We've already talked about the number representation which is the majority of the code here. Do have a look at initialize() and words_of_size() though, to see how words are being stored. An Array is created where indices represent word lengths and the values at those indices are nested Arrays of words with that length. This makes getting a list of words that could work in a given slot of the puzzle easy and fast.

The s_to_i() method above relies on a helper method added to Array, which is simply this:

ruby
class Array
# Computes a number of the specified base using the array's elements
# as digits.
def to_number(base = 10)
inject{ |result, variable| variable + result * base }
end
end

Again, this is just another piece of the conversion I explained earlier.

With a Dictionary created, it's time to model the problem in Gecode constraints:

ruby
# Models the solution to a partially completed crossword.
class Crossword < Gecode::Model
# The template should take the format described in RubyQuiz #132 . The
# words used are selected from the specified dictionary.
def initialize(template, dictionary)
@dictionary = dictionary

# Break down the template and create a corresponding square matrix.
# We let each square be represented by integer variable with domain
# -1...BASE where -1 signifies # and the rest signify letters.
squares = template.split(/\n\s*\n/).map!{ |line| line.split(' ') }
@letters = int_var_matrix(squares.size, squares.first.size,
-1...BASE)

# Do an initial pass, filling in the prefilled squares.
squares.each_with_index do |row, i|
row.each_with_index do |letter, j|
unless letter == '_'
# Prefilled letter.
@letters[i,j].must == self.class.s_to_i(letter)
end
end
end

# Add the constraint that sequences longer than one letter must form
# words. @words will accumulate all word variables created.
@words = []
# Left to right pass.
left_to_right_pass(squares, @letters)
# Top to bottom pass.
left_to_right_pass(squares.transpose, @letters.transpose)

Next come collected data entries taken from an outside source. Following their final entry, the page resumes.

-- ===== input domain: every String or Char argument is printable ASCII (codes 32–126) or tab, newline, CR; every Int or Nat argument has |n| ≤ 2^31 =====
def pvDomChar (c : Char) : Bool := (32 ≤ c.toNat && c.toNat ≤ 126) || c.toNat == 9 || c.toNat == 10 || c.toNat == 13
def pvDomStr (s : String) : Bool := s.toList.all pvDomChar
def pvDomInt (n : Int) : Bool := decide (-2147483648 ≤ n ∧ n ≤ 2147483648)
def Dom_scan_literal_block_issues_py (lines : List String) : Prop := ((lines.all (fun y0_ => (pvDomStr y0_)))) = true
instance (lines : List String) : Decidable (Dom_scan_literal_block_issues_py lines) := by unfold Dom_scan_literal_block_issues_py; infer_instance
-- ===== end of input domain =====

-- B replaces A's nested two-level index scan (helper returning a resume index) with two
-- staged passes: a per-line classification pass, then a single fold over the records with
-- an Option base-indent state (alternative decomposition; same linear cost, same results).


-- ===== PORT A =====
-- candidate.rstrip("\n"): drops trailing '\n' only — exact (single strip char)
def pvRstripNl (cs : List Char) : List Char := (cs.reverse.dropWhile (· == '\n')).reverse

-- len(line) - len(line.lstrip(" ")): lstrip(" ") drops leading ' ' only — exact
def pvIndentOf (s : String) : Nat := s.toList.length - (s.toList.dropWhile (· == ' ')).length
-- pv_equiv track=rewrite | github.com/connierobin/H2combustion_CVs | H2COMBUSTION_DATA-main-2/H2Combustion-coord_nums/scripts/pca_v_ae.py | paired_atoms
-- ===== SOURCE A (Python) =====
-- def paired_atoms(atom_positions):
--     pairs_A = []
--     pairs_B = []
--     for i in range(len(atom_positions)):
--         for j in range(i+1, len(atom_positions)):
--             pairs_A.append(atom_positions[i])
--             pairs_B.append(atom_positions[j])
--     return pairs_A, pairs_B
-- ===== SOURCE B (Python) =====
-- def paired_atoms(atom_positions):
--     # No pair enumeration: build each output list independently.
--     n = len(atom_positions)
--     pairs_A = []
--     rem = n - 1
--     for x in atom_positions:          # each element repeated once per later partner
--         pairs_A += [x] * rem
--         rem -= 1
--     pairs_B = []
--     for k in range(1, n):             # concatenation of all proper suffixes
--         pairs_B += atom_positions[k:]
--     return pairs_A, pairs_B
-- ===== Notes on version B (the rewrite author's own statement) =====
-- stated objective: alternative
-- what changed: Removes the interleaved nested i/j loop entirely: pairs_A and pairs_B are built by two independent single passes, pairs_A by replicating each element by its count of later partners ([x]*rem), pairs_B by concatenating the proper suffixes atom_positions[k:], so no pair is ever enumerated.
import Mathlib
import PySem

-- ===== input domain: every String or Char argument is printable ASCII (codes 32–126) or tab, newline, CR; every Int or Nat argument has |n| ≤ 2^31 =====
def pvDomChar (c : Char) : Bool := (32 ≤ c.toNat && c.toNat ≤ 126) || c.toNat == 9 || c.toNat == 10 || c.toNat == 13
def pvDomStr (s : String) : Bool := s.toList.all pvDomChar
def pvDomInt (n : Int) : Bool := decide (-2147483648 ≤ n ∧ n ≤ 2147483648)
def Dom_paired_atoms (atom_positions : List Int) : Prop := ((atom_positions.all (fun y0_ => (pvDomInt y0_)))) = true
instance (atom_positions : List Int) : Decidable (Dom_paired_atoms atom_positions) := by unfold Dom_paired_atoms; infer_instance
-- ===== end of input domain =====

-- B drops the pair-enumerating nested loop: pairs_A is built by replicating each element
-- by its remaining-partner count and pairs_B by concatenating proper suffixes, in two
-- independent single passes (alternative decomposition, same asymptotic cost).

-- ===== PORT A =====
-- literal port of A's nested index loops, appending to both accumulators in lockstep
def paired_atoms (atom_positions : List Int) : List Int × List Int :=
  (PySem.List.pyRange 0 (atom_positions.length : Int) 1).foldl
    (fun st i =>
      (PySem.List.pyRange (i + 1) (atom_positions.length : Int) 1).foldl
        (fun st2 j =>
          (st2.1 ++ [PySem.List.pyGetD atom_positions i 0],
           st2.2 ++ [PySem.List.pyGetD atom_positions j 0]))
        st)
    ([], [])

-- ===== PORT B =====
-- pairs_A: one pass over the list with an Int countdown 'rem' ([x] * rem, clamped at 0 like Python)
-- pairs_B: one pass over range(1, n), appending the slice atom_positions[k:]
def paired_atoms_alt (atom_positions : List Int) : List Int × List Int :=
  ((atom_positions.foldl
      (fun (st : List Int × Int) x => (st.1 ++ List.replicate st.2.toNat x, st.2 - 1))
      ([], (atom_positions.length : Int) - 1)).1,
   (PySem.List.pyRange 1 (atom_positions.length : Int) 1).foldl
      (fun acc k => acc ++ PySem.List.slice atom_positions (some k) none) [])

-- ===== PRECONDITION & SPEC =====
def Spec_paired_atoms (atom_positions : List Int) (out : List Int × List Int) : Prop := out = paired_atoms_alt atom_positions
instance (atom_positions : List Int) (out : List Int × List Int) : Decidable (Spec_paired_atoms atom_positions out) := by unfold Spec_paired_atoms; infer_instance

-- ===== CLAIM =====
def Claim_equal_paired_atoms : Prop := ∀ (atom_positions : List Int), Dom_paired_atoms atom_positions → Spec_paired_atoms atom_positions (paired_atoms atom_positions)

-- ===== LEMMAS AND PROOFS =====

-- reference recursions both ports are reduced to
def pvFst : List Int → List Int
  | [] => []
  | x :: r => List.replicate r.length x ++ pvFst r

def pvSnd : List Int → List Int
  | [] => []
  | _ :: r => r ++ pvSnd r

theorem pvSnd_short (ys : List Int) (h : ys.length ≤ 1) : pvSnd ys = [] := by
  match ys, h with
  | [], _ => rfl
  | [x], _ => rfl

-- A's inner loop appends the constant c once per iteration and g j to the second list
theorem pv_inner_foldl (L : List Int) (c : Int) (g : Int → Int) (st : List Int × List Int) :
    L.foldl (fun st2 j => (st2.1 ++ [c], st2.2 ++ [g j])) st
      = (st.1 ++ List.replicate L.length c, st.2 ++ L.map g) := by
  induction L generalizing st with
  | nil => simp
  | cons x xs ih =>
    simp only [List.foldl_cons, List.length_cons, List.map_cons, ih]
    simp [List.replicate_succ]

-- A's outer loop from index k equals (pvFst, pvSnd) of the suffix
theorem pv_outer (xs : List Int) (m k : Nat) (hm : m = xs.length - k) (hk : k ≤ xs.length)
    (acc : List Int × List Int) :
    (PySem.List.pyRange (k : Int) (xs.length : Int) 1).foldl
      (fun st i =>
        (PySem.List.pyRange (i + 1) (xs.length : Int) 1).foldl
          (fun st2 j =>
            (st2.1 ++ [PySem.List.pyGetD xs i 0], st2.2 ++ [PySem.List.pyGetD xs j 0]))
          st)
      acc
      = (acc.1 ++ pvFst (xs.drop k), acc.2 ++ pvSnd (xs.drop k)) := by
  induction m generalizing k acc with
  | zero =>
    have hk' : k = xs.length := by omega
    subst hk'
    rw [PySem.List.pyRange_one_eq_nil (by omega)]
    simp [pvFst, pvSnd]
  | succ m ih =>
    have hklt : k < xs.length := by omega
    rw [PySem.List.pyRange_one_cons (by exact_mod_cast hklt)]
    simp only [List.foldl_cons]
    have hcast : ((k : Int) + 1) = ((k + 1 : Nat) : Int) := by push_cast; ring
    rw [hcast, pv_inner_foldl]
    have hget : PySem.List.pyGetD xs (k : Int) 0 = xs[k] := by
      simp [List.getElem?_eq_getElem hklt]
    have hmap : (PySem.List.pyRange ((k + 1 : Nat) : Int) (xs.length : Int) 1).map
        (fun j => PySem.List.pyGetD xs j 0) = xs.drop (k + 1) := by
      have := PySem.List.map_pyGetD_pyRange xs 0 (a := ((k + 1 : Nat) : Int)) (by omega)
      simpa using this
    have hlen : (PySem.List.pyRange ((k + 1 : Nat) : Int) (xs.length : Int) 1).length
        = (xs.drop (k + 1)).length := by
      rw [PySem.List.length_pyRange_one]
      simp
      omega
    rw [ih (k + 1) (by omega) (by omega), hget, hmap, hlen]
    have hdrop : xs.drop k = xs[k] :: xs.drop (k + 1) := List.drop_eq_getElem_cons hklt
    rw [hdrop]
    simp [pvFst, pvSnd]

-- B's first pass: the countdown fold over ys starting at rem = ys.length - 1 builds pvFst ys
theorem pv_alt_fst (ys : List Int) (acc : List Int) :
    (ys.foldl (fun (st : List Int × Int) x => (st.1 ++ List.replicate st.2.toNat x, st.2 - 1))
       (acc, (ys.length : Int) - 1)).1 = acc ++ pvFst ys := by
  induction ys generalizing acc with
  | nil => simp [pvFst]
  | cons x r ih =>
    simp only [List.foldl_cons, List.length_cons]
    have h1 : ((r.length + 1 : Nat) : Int) - 1 = (r.length : Int) := by push_cast; ring
    have h2 : ((r.length : Int)).toNat = r.length := by omega
    rw [h1, h2]
    have h3 : (r.length : Int) - 1 = (r.length : Int) - 1 := rfl
    have := ih (acc ++ List.replicate r.length x)
    simp only [pvFst]
    rw [← List.append_assoc]
    exact this

-- B's second pass: the suffix-concatenation fold from k builds pvSnd of drop (k-1)
theorem pv_alt_snd (xs : List Int) (m k : Nat) (hk1 : 1 ≤ k) (hk : k ≤ xs.length)
    (hm : m = xs.length - k) (acc : List Int) :
    (PySem.List.pyRange (k : Int) (xs.length : Int) 1).foldl
      (fun acc j => acc ++ PySem.List.slice xs (some j) none) acc
      = acc ++ pvSnd (xs.drop (k - 1)) := by
  induction m generalizing k acc with
  | zero =>
    have hk' : k = xs.length := by omega
    subst hk'
    rw [PySem.List.pyRange_one_eq_nil (by omega)]
    rw [pvSnd_short _ (by simp; omega)]
    simp
  | succ m ih =>
    have hklt : k < xs.length := by omega
    rw [PySem.List.pyRange_one_cons (by exact_mod_cast hklt)]
    simp only [List.foldl_cons]
    rw [PySem.List.slice_from _ (by positivity)]
    have htn : ((k : Int)).toNat = k := by omega
    rw [htn]
    have hcast : ((k : Int) + 1) = ((k + 1 : Nat) : Int) := by push_cast; ring
    rw [hcast, ih (k + 1) (by omega) (by omega) (by omega)]
    have hidx : k - 1 < xs.length := by omega
    have hdrop : xs.drop (k - 1) = xs[k - 1] :: xs.drop (k - 1 + 1) :=
      List.drop_eq_getElem_cons hidx
    have hk2 : k - 1 + 1 = k := by omega
    rw [hk2] at hdrop
    have hk3 : k + 1 - 1 = k := by omega
    rw [hk3, hdrop]
    simp [pvSnd]

-- ===== VERDICT =====
theorem paired_atoms_spec : Claim_equal_paired_atoms := by
  intro xs _
  show paired_atoms xs = paired_atoms_alt xs
  unfold paired_atoms paired_atoms_alt
  have hA := pv_outer xs xs.length 0 (by omega) (by omega) ([], [])
  have hB1 := pv_alt_fst xs []
  norm_num at hA hB1
  rw [hA, Prod.mk.injEq]
  refine ⟨hB1.symm, ?_⟩
  cases xs with
  | nil => simp [PySem.List.pyRange_one_eq_nil, pvSnd]
  | cons x r =>
    have hB2 := pv_alt_snd (x :: r) ((x :: r).length - 1) 1 (by omega) (by simp) (by omega) []
    simp only [Nat.cast_one, List.nil_append] at hB2
    rw [hB2]
    simp
-- pv_equiv track=rewrite | github.com/revarbat/BelfryCAD | src/BelfryCAD/gui/grid_info.py | _superscript_numbers
-- ===== SOURCE A (Python) =====
-- def _superscript_numbers(value: int) -> str:
--     """Get the superscript for the given number string."""
--     superscripts = {
--         "0": "⁰", "1": "¹", "2": "²", "3": "³", "4": "⁴",
--         "5": "⁵", "6": "⁶", "7": "⁷", "8": "⁸", "9": "⁹",
--     }
--     valstr = f"{value}"
--     for digit, superscript in superscripts.items():
--         valstr = valstr.replace(digit, superscript)
--     return valstr
-- ===== SOURCE B (Python) =====
-- _SUP = "⁰¹²³⁴⁵⁶⁷⁸⁹"
--
-- def _superscript_numbers(value: int) -> str:
--     """Get the superscript for the given number string."""
--     if value < 0:
--         return "-" + _superscript_numbers(-value)
--     q, r = divmod(value, 10)
--     return (_superscript_numbers(q) + _SUP[r]) if q else _SUP[r]
-- ===== Notes on version B (the rewrite author's own statement) =====
-- stated objective: alternative
-- what changed: Replaces A's ten whole-string str.replace passes over f"{value}" (one per dict entry) with a direct divmod recursion on the integer that emits each superscript digit from a lookup string, never building intermediate strings or a dict.
import Mathlib
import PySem

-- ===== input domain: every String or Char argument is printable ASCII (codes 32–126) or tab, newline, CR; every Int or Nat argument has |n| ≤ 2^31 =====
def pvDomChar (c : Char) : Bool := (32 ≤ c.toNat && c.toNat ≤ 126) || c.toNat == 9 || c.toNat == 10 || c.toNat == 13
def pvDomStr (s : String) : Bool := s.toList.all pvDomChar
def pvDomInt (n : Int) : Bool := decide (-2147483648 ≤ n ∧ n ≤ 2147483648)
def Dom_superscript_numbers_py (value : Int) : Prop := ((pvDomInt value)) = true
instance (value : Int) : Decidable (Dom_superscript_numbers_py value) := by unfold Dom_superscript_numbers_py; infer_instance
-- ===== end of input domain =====

-- B replaces A's ten whole-string str.replace passes by a direct divmod recursion on the
-- integer (no intermediate strings, no dict); same return value for every int.

-- ===== PORT A =====
-- A: build the superscripts dict, valstr = f"{value}", then one str.replace pass per dict item.
def superscript_numbers_py (value : Int) : String :=
  let superscripts : PySem.Dict String String := PySem.Dict.ofList
    [("0", "⁰"), ("1", "¹"), ("2", "²"), ("3", "³"), ("4", "⁴"),
     ("5", "⁵"), ("6", "⁶"), ("7", "⁷"), ("8", "⁸"), ("9", "⁹")]
  let valstr := PySem.Int.toStr value
  superscripts.items.foldl (fun v p => PySem.Str.replace v p.1 p.2) valstr

-- ===== PORT B =====
-- B: _SUP = "⁰¹²³⁴⁵⁶⁷⁸⁹"; recursion on the integer via divmod; _SUP[r] is total since 0 ≤ r < 10.
def supTable : List Char := ['⁰', '¹', '²', '³', '⁴', '⁵', '⁶', '⁷', '⁸', '⁹']

def supNatAlt (n : Nat) : List Char :=
  let q := n / 10
  let r := n % 10
  if q = 0 then [PySem.List.pyGetD supTable (r : Int) '⁰']
  else supNatAlt q ++ [PySem.List.pyGetD supTable (r : Int) '⁰']
termination_by n
decreasing_by exact Nat.div_lt_self (Nat.pos_of_ne_zero (by omega)) (by omega)

def superscript_numbers_py_alt (value : Int) : String :=
  if value < 0 then String.ofList ('-' :: supNatAlt (-value).toNat)
  else String.ofList (supNatAlt value.toNat)

-- ===== PRECONDITION & SPEC =====
def Spec_superscript_numbers_py (value : Int) (out : String) : Prop := out = superscript_numbers_py_alt value
instance (value : Int) (out : String) : Decidable (Spec_superscript_numbers_py value out) := by unfold Spec_superscript_numbers_py; infer_instance

-- ===== CLAIM (what is proved, stated in full; the proofs are below) =====
def Claim_equal_superscript_numbers_py : Prop := ∀ (value : Int), Dom_superscript_numbers_py value → Spec_superscript_numbers_py value (superscript_numbers_py value)

-- ===== LEMMAS AND PROOFS =====

-- one str.replace with a single-char pattern and single-char replacement is a pointwise map
theorem replace_go_single (d s : Char) (l acc : List Char) (fuel : Nat) (h : l.length ≤ fuel) :
    PySem.Chars.replace.go [d] [s] fuel l acc
      = acc.reverse ++ l.map (fun c => if c = d then s else c) := by
  induction l generalizing fuel acc with
  | nil => cases fuel <;> simp [PySem.Chars.replace.go]
  | cons c t ih =>
    cases fuel with
    | zero => simp at h
    | succ fuel =>
      simp only [PySem.Chars.replace.go, List.isPrefixOf, List.length_cons] at *
      by_cases hc : c = d
      · rw [if_pos (by simp [hc])]
        simp only [List.length_nil, Nat.zero_add, List.drop_succ_cons, List.drop_zero,
          List.reverse_singleton, List.singleton_append]
        rw [ih (s :: acc) fuel (by omega)]
        simp [hc]
      · rw [if_neg (by simp [Ne.symm hc])]
        rw [ih (c :: acc) fuel (by omega)]
        simp [hc]

theorem replace_single (d s : Char) (cs : List Char) :
    PySem.Chars.replace cs [d] [s] = cs.map (fun c => if c = d then s else c) := by
  simpa [PySem.Chars.replace] using replace_go_single d s cs [] cs.length le_rfl

-- the pointwise effect of A's ten passes
def subA (c : Char) : Char :=
  if c = '0' then '⁰' else if c = '1' then '¹' else if c = '2' then '²' else
  if c = '3' then '³' else if c = '4' then '⁴' else if c = '5' then '⁵' else
  if c = '6' then '⁶' else if c = '7' then '⁷' else if c = '8' then '⁸' else
  if c = '9' then '⁹' else c

set_option maxHeartbeats 1000000 in
theorem portA_eq_map (value : Int) :
    superscript_numbers_py value = String.ofList ((PySem.Int.toChars value).map subA) := by
  have key : ∀ (v o n : String) (d s : Char), o.toList = [d] → n.toList = [s] →
      PySem.Str.replace v o n
        = String.ofList (v.toList.map (fun c => if c = d then s else c)) := by
    intro v o n d s ho hn
    simp only [PySem.Str.replace, ho, hn, replace_single]
  have items : (PySem.Dict.ofList
      [("0", "⁰"), ("1", "¹"), ("2", "²"), ("3", "³"), ("4", "⁴"),
       ("5", "⁵"), ("6", "⁶"), ("7", "⁷"), ("8", "⁸"), ("9", "⁹")]
        : PySem.Dict String String).items
      = [("0", "⁰"), ("1", "¹"), ("2", "²"), ("3", "³"), ("4", "⁴"),
         ("5", "⁵"), ("6", "⁶"), ("7", "⁷"), ("8", "⁸"), ("9", "⁹")] := by decide
  show (PySem.Dict.ofList _ : PySem.Dict String String).items.foldl _ _ = _
  rw [items]
  simp only [List.foldl]
  rw [key _ _ _ '9' '⁹' rfl rfl, key _ _ _ '8' '⁸' rfl rfl, key _ _ _ '7' '⁷' rfl rfl,
    key _ _ _ '6' '⁶' rfl rfl, key _ _ _ '5' '⁵' rfl rfl, key _ _ _ '4' '⁴' rfl rfl,
    key _ _ _ '3' '³' rfl rfl, key _ _ _ '2' '²' rfl rfl, key _ _ _ '1' '¹' rfl rfl,
    key _ _ _ '0' '⁰' rfl rfl]
  simp only [String.toList_ofList, List.map_map, PySem.Int.toList_toStr]
  refine congrArg String.ofList ?_
  apply List.map_congr_left
  intro c _
  by_cases h0 : c = '0'; · subst h0; decide
  by_cases h1 : c = '1'; · subst h1; decide
  by_cases h2 : c = '2'; · subst h2; decide
  by_cases h3 : c = '3'; · subst h3; decide
  by_cases h4 : c = '4'; · subst h4; decide
  by_cases h5 : c = '5'; · subst h5; decide
  by_cases h6 : c = '6'; · subst h6; decide
  by_cases h7 : c = '7'; · subst h7; decide
  by_cases h8 : c = '8'; · subst h8; decide
  by_cases h9 : c = '9'; · subst h9; decide
  simp [Function.comp_apply, subA, h0, h1, h2, h3, h4, h5, h6, h7, h8, h9]

-- plain digit representation with the same recursion shape as Nat.toDigits' core loop
def repNat (n : Nat) : List Char :=
  let q := n / 10
  if q = 0 then [Nat.digitChar (n % 10)] else repNat q ++ [Nat.digitChar (n % 10)]
termination_by n
decreasing_by exact Nat.div_lt_self (Nat.pos_of_ne_zero (by omega)) (by omega)

theorem toDigitsCore_eq_repNat (fuel n : Nat) (ds : List Char) (h : n < fuel) :
    Nat.toDigitsCore 10 fuel n ds = repNat n ++ ds := by
  induction n using Nat.strong_induction_on generalizing fuel ds with
  | _ n ih =>
    cases fuel with
    | zero => omega
    | succ fuel =>
      rw [Nat.toDigitsCore, repNat]
      by_cases hq : n / 10 = 0
      · simp [hq]
      · have hlt : n / 10 < n := Nat.div_lt_self (Nat.pos_of_ne_zero (by omega)) (by omega)
        simp only [hq, if_false]
        rw [ih (n / 10) hlt fuel ((n % 10).digitChar :: ds) (by omega)]
        simp

theorem subA_digitChar (n : Nat) :
    subA ((n % 10).digitChar) = PySem.List.pyGetD supTable ((n : Int) % 10) '⁰' := by
  have h : (n : Int) % 10 = ((n % 10 : Nat) : Int) := by omega
  rw [h]
  have h2 : n % 10 < 10 := Nat.mod_lt _ (by omega)
  generalize hg : n % 10 = r at *
  interval_cases r <;> decide

theorem map_subA_repNat (n : Nat) : (repNat n).map subA = supNatAlt n := by
  induction n using Nat.strong_induction_on with
  | _ n ih =>
    rw [repNat, supNatAlt]
    by_cases hq : n / 10 = 0
    · simp [hq, subA_digitChar n]
    · have hlt : n / 10 < n := Nat.div_lt_self (Nat.pos_of_ne_zero (by omega)) (by omega)
      simp [hq, ih _ hlt, subA_digitChar n]

-- ===== VERDICT (by name: the statement is the Claim_ definition above) =====
theorem superscript_numbers_py_spec : Claim_equal_superscript_numbers_py := by
  intro value _
  show superscript_numbers_py value = superscript_numbers_py_alt value
  rw [portA_eq_map, superscript_numbers_py_alt, PySem.Int.toChars]
  by_cases h : value < 0
  · simp only [h, if_true, List.map_cons]
    have h1 : subA '-' = '-' := by decide
    rw [h1]
    have h2 : (-value).toNat = value.natAbs := by omega
    rw [h2, Nat.toDigits, toDigitsCore_eq_repNat _ _ _ (by omega), List.append_nil,
      map_subA_repNat]
  · simp only [h, if_false]
    rw [Nat.toDigits, toDigitsCore_eq_repNat _ _ _ (by omega), List.append_nil,
      map_subA_repNat]
-- master lemma for pvFind
lemma pvFind_spec : ∀ (k : Nat) (p : List Int) (x : Int) (r : Nat) (f n : Nat),
    pvValid n p → -(n:Int) ≤ x → x < n → pvRooted p (pvIx n x) r k → k + 2 ≤ f →
    (pvFind f p x).2 = (r : Int) ∧
    pvValid n (pvFind f p x).1 ∧ pvNR (pvFind f p x).1 = pvNR p ∧
    (∀ z r' k', pvRooted p z r' k' → ∃ k'' ≤ k', pvRooted (pvFind f p x).1 z r' k'') := by
  intro k
  induction k using Nat.strong_induction_on with
  | _ k ih =>
  intro p x r f n hv h1 h2 hroot hf
  have hn : 0 < n := by omega
  have hlen : p.length = n := hv.1
  have hixlt : pvIx n x < n := pvIx_lt h1 h2 hn
  obtain ⟨f', rfl⟩ : ∃ f', f = f' + 1 := ⟨f - 1, by omega⟩
  cases hroot with
  | self =>
      rename_i hfix
      by_cases hxs : 0 ≤ x
      · have hcast : (↑(pvIx n x) : Int) = x := by unfold pvIx; rw [if_pos hxs]; omega
        have hpx : PySem.List.pyGetD p x 0 = x := by
          rw [pvGetD_bridge p n x 0 hlen h1 h2, hfix, hcast]
        have heq : pvFind (f' + 1) p x = (p, x) := by
          simp only [pvFind]
          rw [hpx, if_pos rfl]
        rw [heq]
        exact ⟨hcast.symm, hv, rfl, fun z r' k' h => ⟨k', le_refl _, h⟩⟩
      · have hpx : PySem.List.pyGetD p x 0 = (↑(pvIx n x) : Int) := by
          rw [pvGetD_bridge p n x 0 hlen h1 h2, hfix]
        have hpxne : (↑(pvIx n x) : Int) ≠ x := by
          have : (0:Int) ≤ ↑(pvIx n x) := by positivity
          omega
        obtain ⟨f'', rfl⟩ : ∃ f'', f' = f'' + 1 := ⟨f' - 1, by omega⟩
        have hg : PySem.List.pyGetD p (↑(pvIx n x) : Int) 0 = (↑(pvIx n x) : Int) := by
          rw [PySem.List.pyGetD_natCast]
          exact hfix
        have hset : PySem.List.pySetD p x (↑(pvIx n x) : Int) = p := by
          rw [pvSetD_bridge p n x _ hlen h1 h2]
          exact pvSet_same hfix (by omega)
        have heq : pvFind (f'' + 1 + 1) p x = (p, (↑(pvIx n x) : Int)) := by
          simp only [pvFind]
          rw [hpx, if_neg hpxne, hg, if_pos rfl, hset]
        rw [heq]
        exact ⟨rfl, hv, rfl, fun z r' k' h => ⟨k', le_refl _, h⟩⟩
  | step =>
      rename_i y k0 hpxy hne hrest
      have hylt : y < n := by
        obtain ⟨m, hm, hpm⟩ := hv.2 (pvIx n x) hixlt
        have : y = m := by rw [hpxy] at hpm; exact_mod_cast hpm
        omega
      have hpx : PySem.List.pyGetD p x 0 = (↑y : Int) := by
        rw [pvGetD_bridge p n x 0 hlen h1 h2, hpxy]
      have hpxne : (↑y : Int) ≠ x := by
        by_cases hxs : 0 ≤ x
        · intro hc
          apply hne
          have : pvIx n x = x.toNat := by unfold pvIx; rw [if_pos hxs]
          omega
        · intro hc; omega
      have hixy : pvIx n (↑y : Int) = y := by unfold pvIx; rw [if_pos (by positivity)]; omega
      have hcall := ih k0 (by omega) p (↑y : Int) r f' n hv (by omega)
        (by exact_mod_cast hylt) (by rw [hixy]; exact hrest) (by omega)
      obtain ⟨hval, hv1, hNR1, hT1⟩ := hcall
      have heq : pvFind (f' + 1) p x =
          ((pvFind f' p (↑y : Int)).1.set (pvIx n x) ((r : Nat) : Int), ((r : Nat) : Int)) := by
        simp only [pvFind]
        rw [hpx, if_neg hpxne, hval, pvSetD_bridge _ n x _ hv1.1 h1 h2]
      have horig : pvRooted p (pvIx n x) r (k0 + 1) := pvRooted.step _ y r k0 hpxy hne hrest
      obtain ⟨k1, hk1, hchain1⟩ := hT1 _ r (k0 + 1) horig
      have hrne : r ≠ pvIx n x := by
        intro hc
        have hfx : p.getD r 0 = (r : Int) := pvRooted_root_fix hrest
        rw [hc, hpxy] at hfx
        exact hne (by exact_mod_cast hfx)
      have hnr1 : (pvFind f' p (↑y : Int)).1.getD (pvIx n x) 0 ≠ (↑(pvIx n x) : Int) := by
        intro hc
        have hself : pvRooted (pvFind f' p (↑y : Int)).1 (pvIx n x) (pvIx n x) 0 :=
          pvRooted.self _ hc
        exact hrne (pvRooted_det hchain1 hself).1
      obtain ⟨hv2, hNR2, hT2⟩ := pvCompress hv1 hixlt hnr1 hchain1
      rw [heq]
      refine ⟨rfl, hv2, by rw [hNR2, hNR1], ?_⟩
      intro z r' k' h
      obtain ⟨ka, hka, hcha⟩ := hT1 z r' k' h
      obtain ⟨kb, hkb, hchb⟩ := hT2 z r' ka hcha
      exact ⟨kb, by omega, hchb⟩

branch_on wrap_enum(@words), :variable => :largest_degree,
:value => :min
end

# Displays the solved crossword in the same format as shown in the
# quiz examples.
def to_s
output = []
@letters.values.each_slice(@letters.column_size) do |row|
output << row.map{ |x| self.class.i_to_s(x) }.join(' ')
end
output.join("\n\n").upcase.gsub('#', ' ')
end

# ...

After storing the dictionary, this code breaks the crossword template down into an integer matrix created using the Gecode/R helper method int_var_matrix(). This will be our puzzle of words Gecode is expected to fill in.

The next two sections of the initialize() method build up the constraints. These are the rules that must be satisfied when we have found a correct solution.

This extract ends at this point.